The Cost of Behavioral Advertising
For those of you who answered, “Because you are a cynic,” I congratulate you on your insight but no, it has more to do with Tony Davis’ position with CenturyTel. He’s the guy charged with keeping the investors happy and—all other things being as they should be—the more income streams a company has, the happier those investors get. It is one of the fundamentals of business, right? The problem is that Davis and his cohorts are forgetting another fundamental of business: Be a good corporate neighbor.
I don’t see any good to behavioral marketing. You may have figured that out by now. I see it as an invasion of my privacy, a reminder that what I am doing online and in the privacy of my own home is being monitored and I am just old-fashioned enough not to like it. How does this translate into action? It is simple: I do not click on any ads that correspond to things that I have searched for and I trash any e-mails that relate to anything I have been looking at. I may not be able to get out of this monitoring but I can choose whether or not I reward the people invading my privacy.
If I am making that choice, refusing to give my business to companies who offensively invade my privacy, then there are many, many others. In a recent study of consumer attitudes toward behavioral marketing, Truste, a consumer privacy organization, came up with some interesting statistics:
- 71% of online consumers are aware that their browsing information may be collected by a third party for advertising purposes, but only 40 percent are familiar with the term “behavioral targeting.”
- 57% of respondents say they are not comfortable with advertisers using that browsing history to serve relevant ads, even when that information cannot be tied to their names or any other personal information.
- 91% of respondents expressed willingness to take necessary steps to assure increased privacy online when presented with the tools to control their internet tracking and advertising experience.
- 64% would choose to see online ads only from online stores and brands that they know and trust.
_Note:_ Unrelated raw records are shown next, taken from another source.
-- pv_equiv track=rewrite | github.com/Lj-github/pythonTool | easyGameTool/foreignTools/tools/pythonReadJS/MD5Handle.py | checkResFileNoMD5
-- ===== SOURCE A (Python) =====
-- noMD5Files = ({'type': "file", 'url': "images/login/clickRefresh.png"}, {'type': "dir", 'url': "images/sdk/"},{'type':"file", 'url':"images/dtl_dddt.jpg"})
--
-- def checkResFileNoMD5(url):
--     for obj in noMD5Files:
--         if obj["type"] == "file":
--             if obj["url"] == url:
--                 return True
--         elif obj["type"] == "dir":
--             index = url.rfind("/")
--             dirPath = url[:(index+1)]
--             if obj["url"] == dirPath:
--                 return True
-- ===== SOURCE B (Python) =====
-- noMD5Files = ({'type': "file", 'url': "images/login/clickRefresh.png"}, {'type': "dir", 'url': "images/sdk/"},{'type':"file", 'url':"images/dtl_dddt.jpg"})
--
-- # Precomputed lookup tables: one direct membership check per kind instead of a type-branching scan.
-- _fileUrls = {obj['url'] for obj in noMD5Files if obj['type'] == "file"}
-- _dirUrls = {obj['url'] for obj in noMD5Files if obj['type'] == "dir"}
--
-- def checkResFileNoMD5(url):
--     if url in _fileUrls:
--         return True
--     dirPath = url[:url.rfind("/") + 1]
--     if dirPath in _dirUrls:
--         return True
-- ===== Notes on version B (the rewrite author's own statement) =====
-- stated objective: simpler
-- what changed: Replaced the per-element type-branching scan over the tuple of dicts by two precomputed url sets (files and dirs) consulted with one membership test each.
import Mathlib
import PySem

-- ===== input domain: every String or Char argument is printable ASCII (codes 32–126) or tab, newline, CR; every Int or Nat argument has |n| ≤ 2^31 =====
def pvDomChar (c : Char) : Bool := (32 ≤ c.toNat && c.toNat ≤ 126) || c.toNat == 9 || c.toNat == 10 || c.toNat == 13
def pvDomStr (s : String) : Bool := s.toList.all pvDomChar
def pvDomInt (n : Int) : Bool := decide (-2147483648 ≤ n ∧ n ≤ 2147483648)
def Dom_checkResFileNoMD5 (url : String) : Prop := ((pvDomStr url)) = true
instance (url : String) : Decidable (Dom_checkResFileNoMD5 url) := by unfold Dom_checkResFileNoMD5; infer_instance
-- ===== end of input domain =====

-- B replaces A's type-branching scan over the dict tuple by two precomputed url sets
-- (file urls / dir urls) consulted with one membership test each (objective: simpler).

-- ===== PORT A =====
-- the module constant noMD5Files: a tuple of dicts
def pvNoMD5Files : List (PySem.Dict String String) :=
  [ PySem.Dict.ofList [("type", "file"), ("url", "images/login/clickRefresh.png")]
  , PySem.Dict.ofList [("type", "dir"),  ("url", "images/sdk/")]
  , PySem.Dict.ofList [("type", "file"), ("url", "images/dtl_dddt.jpg")] ]

-- the for-loop; obj["type"]/obj["url"] ported as getD _ "" — exact here, the keys are always present
def pvCheckLoop (url : String) : List (PySem.Dict String String) → Option Bool
  | [] => none
  | obj :: rest =>
    if PySem.Dict.getD obj "type" "" = "file" then
      if PySem.Dict.getD obj "url" "" = url then some true else pvCheckLoop url rest
    else if PySem.Dict.getD obj "type" "" = "dir" then
      let index := PySem.Str.rfind url "/"
      let dirPath := PySem.Str.slice url none (some (index + 1))
      if PySem.Dict.getD obj "url" "" = dirPath then some true else pvCheckLoop url rest
    else pvCheckLoop url rest

def checkResFileNoMD5 (url : String) : Option Bool := pvCheckLoop url pvNoMD5Files

-- ===== PORT B =====
-- the precomputed sets (PySem.Set = distinct-element list)
def pvFileUrls : List String := PySem.Set.ofList ["images/login/clickRefresh.png", "images/dtl_dddt.jpg"]
def pvDirUrls : List String := PySem.Set.ofList ["images/sdk/"]

def checkResFileNoMD5_alt (url : String) : Option Bool :=
  if pvFileUrls.contains url then some true
  else
    let dirPath := PySem.Str.slice url none (some (PySem.Str.rfind url "/" + 1))
    if pvDirUrls.contains dirPath then some true else none

-- ===== PRECONDITION & SPEC =====
def Spec_checkResFileNoMD5 (url : String) (out : Option Bool) : Prop := out = checkResFileNoMD5_alt url
instance (url : String) (out : Option Bool) : Decidable (Spec_checkResFileNoMD5 url out) := by unfold Spec_checkResFileNoMD5; infer_instance

-- ===== CLAIM (what is proved, stated in full; the proofs are below) =====
def Claim_equal_checkResFileNoMD5 : Prop := ∀ (url : String), Dom_checkResFileNoMD5 url → Spec_checkResFileNoMD5 url (checkResFileNoMD5 url)

-- ===== LEMMAS AND PROOFS =====

-- ===== VERDICT (by name: the statement is the Claim_ definition above) =====
set_option maxRecDepth 20000 in
theorem checkResFileNoMD5_spec : Claim_equal_checkResFileNoMD5 := by
  intro url _
  show checkResFileNoMD5 url = checkResFileNoMD5_alt url
  by_cases h1 : url = "images/login/clickRefresh.png"
  · subst h1; rfl
  by_cases h2 : url = "images/dtl_dddt.jpg"
  · subst h2; rfl
  unfold checkResFileNoMD5 checkResFileNoMD5_alt pvNoMD5Files pvFileUrls pvDirUrls
  simp only [pvCheckLoop]
  have e1 : PySem.Dict.getD (PySem.Dict.ofList [("type", "file"), ("url", "images/login/clickRefresh.png")]) "type" "" = "file" := rfl
  have e2 : PySem.Dict.getD (PySem.Dict.ofList [("type", "file"), ("url", "images/login/clickRefresh.png")]) "url" "" = "images/login/clickRefresh.png" := rfl
  have e3 : PySem.Dict.getD (PySem.Dict.ofList [("type", "dir"), ("url", "images/sdk/")]) "type" "" = "dir" := rfl
  have e4 : PySem.Dict.getD (PySem.Dict.ofList [("type", "dir"), ("url", "images/sdk/")]) "url" "" = "images/sdk/" := rfl
  have e5 : PySem.Dict.getD (PySem.Dict.ofList [("type", "file"), ("url", "images/dtl_dddt.jpg")]) "type" "" = "file" := rfl
  have e6 : PySem.Dict.getD (PySem.Dict.ofList [("type", "file"), ("url", "images/dtl_dddt.jpg")]) "url" "" = "images/dtl_dddt.jpg" := rfl
  rw [e1, e2, e3, e4, e5, e6]
  clear e1 e2 e3 e4 e5 e6
  by_cases h3 : ("images/sdk/" : String) = PySem.Str.slice url none (some (PySem.Chars.rfind url.toList ['/'] + 1))
  · simp [PySem.Set.ofList, Ne.symm h1, h3.symm]
  · have h3' : ¬ PySem.Str.slice url none (some (PySem.Chars.rfind url.toList ['/'] + 1)) = "images/sdk/" :=
      fun h => h3 h.symm
    simp [PySem.Set.ofList, Ne.symm h1, Ne.symm h2, h3, h3']
    exact ⟨h1, h2⟩
-- pv_equiv track=rewrite | github.com/ognjhunt/BlueprintRecipe | replicator-job/generate_replicator_bundle.py | detect_environment_type
-- ===== SOURCE A (Python) =====
-- from enum import Enum
--
-- class EnvironmentType(str, Enum):
--     KITCHEN = "kitchen"
--     GROCERY = "grocery"
--     WAREHOUSE = "warehouse"
--     LOADING_DOCK = "loading_dock"
--     LAB = "lab"
--     OFFICE = "office"
--     UTILITY_ROOM = "utility_room"
--     HOME_LAUNDRY = "home_laundry"
--     BEDROOM = "bedroom"
--     LIVING_ROOM = "living_room"
--     BATHROOM = "bathroom"
--     GENERIC = "generic"
--
-- SCENE_TYPE_TO_ENVIRONMENT = {
--     "kitchen": EnvironmentType.KITCHEN,
--     "grocery": EnvironmentType.GROCERY,
--     "warehouse": EnvironmentType.WAREHOUSE,
--     "loading_dock": EnvironmentType.LOADING_DOCK,
--     "lab": EnvironmentType.LAB,
--     "office": EnvironmentType.OFFICE,
--     "utility_room": EnvironmentType.UTILITY_ROOM,
--     "laundry": EnvironmentType.HOME_LAUNDRY,
--     "laundry_room": EnvironmentType.HOME_LAUNDRY,
--     "bedroom": EnvironmentType.BEDROOM,
--     "living_room": EnvironmentType.LIVING_ROOM,
--     "bathroom": EnvironmentType.BATHROOM,
-- }
--
-- def detect_environment_type(scene_type: str, inventory: dict) -> EnvironmentType:
--     scene_type_lower = scene_type.lower().strip()
--     if scene_type_lower in SCENE_TYPE_TO_ENVIRONMENT:
--         return SCENE_TYPE_TO_ENVIRONMENT[scene_type_lower]
--
--     objects = inventory.get("objects", [])
--     object_ids = {obj.get("id", "").lower() for obj in objects}
--
--     if any(keyword in oid for keyword in ["refrigerator", "oven", "dishwasher"] for oid in object_ids):
--         return EnvironmentType.KITCHEN
--     if any(keyword in oid for keyword in ["washer", "dryer", "hamper"] for oid in object_ids):
--         return EnvironmentType.HOME_LAUNDRY
--     if any(keyword in oid for keyword in ["pallet", "racking", "forklift"] for oid in object_ids):
--         return EnvironmentType.WAREHOUSE
--     if any("bed" in oid or "dresser" in oid for oid in object_ids):
--         return EnvironmentType.BEDROOM
--     if any("lab" in oid or "bench" in oid or "microscope" in oid for oid in object_ids):
--         return EnvironmentType.LAB
--
--     return EnvironmentType.GENERIC
-- ===== SOURCE B (Python) =====
-- from enum import Enum
--
-- class EnvironmentType(str, Enum):
--     KITCHEN = "kitchen"
--     GROCERY = "grocery"
--     WAREHOUSE = "warehouse"
--     LOADING_DOCK = "loading_dock"
--     LAB = "lab"
--     OFFICE = "office"
--     UTILITY_ROOM = "utility_room"
--     HOME_LAUNDRY = "home_laundry"
--     BEDROOM = "bedroom"
--     LIVING_ROOM = "living_room"
--     BATHROOM = "bathroom"
--     GENERIC = "generic"
--
-- SCENE_TYPE_TO_ENVIRONMENT = {
--     "kitchen": EnvironmentType.KITCHEN,
--     "grocery": EnvironmentType.GROCERY,
--     "warehouse": EnvironmentType.WAREHOUSE,
--     "loading_dock": EnvironmentType.LOADING_DOCK,
--     "lab": EnvironmentType.LAB,
--     "office": EnvironmentType.OFFICE,
--     "utility_room": EnvironmentType.UTILITY_ROOM,
--     "laundry": EnvironmentType.HOME_LAUNDRY,
--     "laundry_room": EnvironmentType.HOME_LAUNDRY,
--     "bedroom": EnvironmentType.BEDROOM,
--     "living_room": EnvironmentType.LIVING_ROOM,
--     "bathroom": EnvironmentType.BATHROOM,
-- }
--
-- # Flat keyword index: substring -> (priority, environment), priorities ascending
-- # (0 = strongest evidence). Correct because "first matching rule group" in the
-- # original staged checks equals "minimum priority over all keyword hits".
-- KEYWORD_INDEX = {
--     "refrigerator": (0, EnvironmentType.KITCHEN),
--     "oven": (0, EnvironmentType.KITCHEN),
--     "dishwasher": (0, EnvironmentType.KITCHEN),
--     "washer": (1, EnvironmentType.HOME_LAUNDRY),
--     "dryer": (1, EnvironmentType.HOME_LAUNDRY),
--     "hamper": (1, EnvironmentType.HOME_LAUNDRY),
--     "pallet": (2, EnvironmentType.WAREHOUSE),
--     "racking": (2, EnvironmentType.WAREHOUSE),
--     "forklift": (2, EnvironmentType.WAREHOUSE),
--     "bed": (3, EnvironmentType.BEDROOM),
--     "dresser": (3, EnvironmentType.BEDROOM),
--     "lab": (4, EnvironmentType.LAB),
--     "bench": (4, EnvironmentType.LAB),
--     "microscope": (4, EnvironmentType.LAB),
-- }
--
-- def detect_environment_type(scene_type: str, inventory: dict) -> EnvironmentType:
--     scene_type_lower = scene_type.lower().strip()
--     env = SCENE_TYPE_TO_ENVIRONMENT.get(scene_type_lower)
--     if env is not None:
--         return env
--     # Single streaming pass over the objects, keeping the best (lowest-priority)
--     # keyword hit seen so far; no object-id set, no staged per-group re-scans.
--     best = None  # (priority, environment)
--     for obj in inventory.get("objects", []):
--         oid = obj.get("id", "").lower()
--         for kw, hit in KEYWORD_INDEX.items():
--             if kw in oid and (best is None or hit[0] < best[0]):
--                 best = hit
--     return best[1] if best is not None else EnvironmentType.GENERIC
-- ===== Notes on version B (the rewrite author's own statement) =====
-- stated objective: alternative
-- what changed: B replaces A's set construction plus five staged per-group any-scans by one flat keyword->(priority,environment) index and a single streaming pass over the objects that keeps the minimum-priority keyword hit seen so far, returning its environment.
import Mathlib
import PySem
def make_filters_alt (combinaisons : List (String × String × String × String × String × String × String × String × Bool)) : String :=
  let parts := combinaisons.foldl (fun parts c =>
    let parts := (PySem.Dict.getD pvTable c.2.2.2.2.2.2.2.1 []).foldl (fun ps spec =>
      let own  := if spec.1 then c.1 else c.2.1
      let peer := if spec.1 then c.2.1 else c.1
      ps ++ [pvBlock own peer spec.2.1 spec.2.2.1 spec.2.2.2.1 spec.2.2.2.2 c.2.2.2.2.2.2.2.2]) parts
    parts ++ ["\n"]) []
  PySem.Str.join "" parts

-- ===== PRECONDITION & SPEC =====
def Spec_make_filters (combinaisons : List (String × String × String × String × String × String × String × String × Bool)) (out : String) : Prop := out = make_filters_alt combinaisons
instance (combinaisons : List (String × String × String × String × String × String × String × String × Bool)) (out : String) : Decidable (Spec_make_filters combinaisons out) := by unfold Spec_make_filters; infer_instance

-- ===== CLAIM (what is proved, stated in full; the proofs are below) =====
def Claim_equal_make_filters : Prop := ∀ (combinaisons : List (String × String × String × String × String × String × String × String × Bool)), Dom_make_filters combinaisons → Spec_make_filters combinaisons (make_filters combinaisons)

-- ===== LEMMAS AND PROOFS =====

-- per-combination string emitted by A
def pvEntryA (c : String × String × String × String × String × String × String × String × Bool) : String :=
  (if c.2.2.2.2.2.2.2.1 = "0" then
    filter_client c.1 c.2.1 c.2.2.2.2.2.2.2.2 ++ filter_provider c.2.1 c.1 c.2.2.2.2.2.2.2.2
  else if c.2.2.2.2.2.2.2.1 = "2" then
    filter_client c.2.1 c.1 c.2.2.2.2.2.2.2.2 ++ filter_provider c.1 c.2.1 c.2.2.2.2.2.2.2.2
  else if c.2.2.2.2.2.2.2.1 = "1" then
    filter_peers c.2.1 c.1 c.2.2.2.2.2.2.2.2 ++ filter_peers c.1 c.2.1 c.2.2.2.2.2.2.2.2
  else "") ++ "\n"

-- per-combination list of parts emitted by B
def pvEntryB (c : String × String × String × String × String × String × String × String × Bool) : List String :=
  (PySem.Dict.getD pvTable c.2.2.2.2.2.2.2.1 []).map (fun spec =>
    pvBlock (if spec.1 then c.1 else c.2.1) (if spec.1 then c.2.1 else c.1)
      spec.2.1 spec.2.2.1 spec.2.2.2.1 spec.2.2.2.2 c.2.2.2.2.2.2.2.2) ++ ["\n"]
- 44% of respondents would click buttons or icons to make that happen.
- 42% percent say they would sign up for an online registry to ensure that advertisers are not able to track browsing behaviors, even if it meant that they would receive more ads that are less relevant to their interests.
The analysts at Truste say that education, transparency, real choices and real value are needed before this kind of advertising is acceptable to the majority of people. Right now, however, this approach to marketing, regardless of what people say about wanting to see more relevant advertising, is not beloved of the masses with a very sizeable percentage wanting it out of their lives entirely. How do you think they feel about the advertisers behind those unwanted ads? It can’t be good and, ultimately, that is the cost of invading people’s privacy. Their opinion of you and your company goes bad and they deny you the one thing you want—the very reason you invaded their privacy in the first place—that sale.
The Bottom Line
Sometimes, in the mad scramble for cash that is today’s marketplace, it is good to step back, take a couple of breaths and consider what you get and what you lose by going with the latest and greatest of anything. In the case of this behavioral marketing, what you might gain by employing it will mostly be lost by the way people will be turned off by knowing that you have your eye on them. If you want to target customers, target your own, keep an eye on what they buy and suggest things based on that data. They have already opted to do business with you so it is not really an invasion of privacy. Strangers haven’t and the more they feel targeted, the more they will treat these ads as what they really are, spam.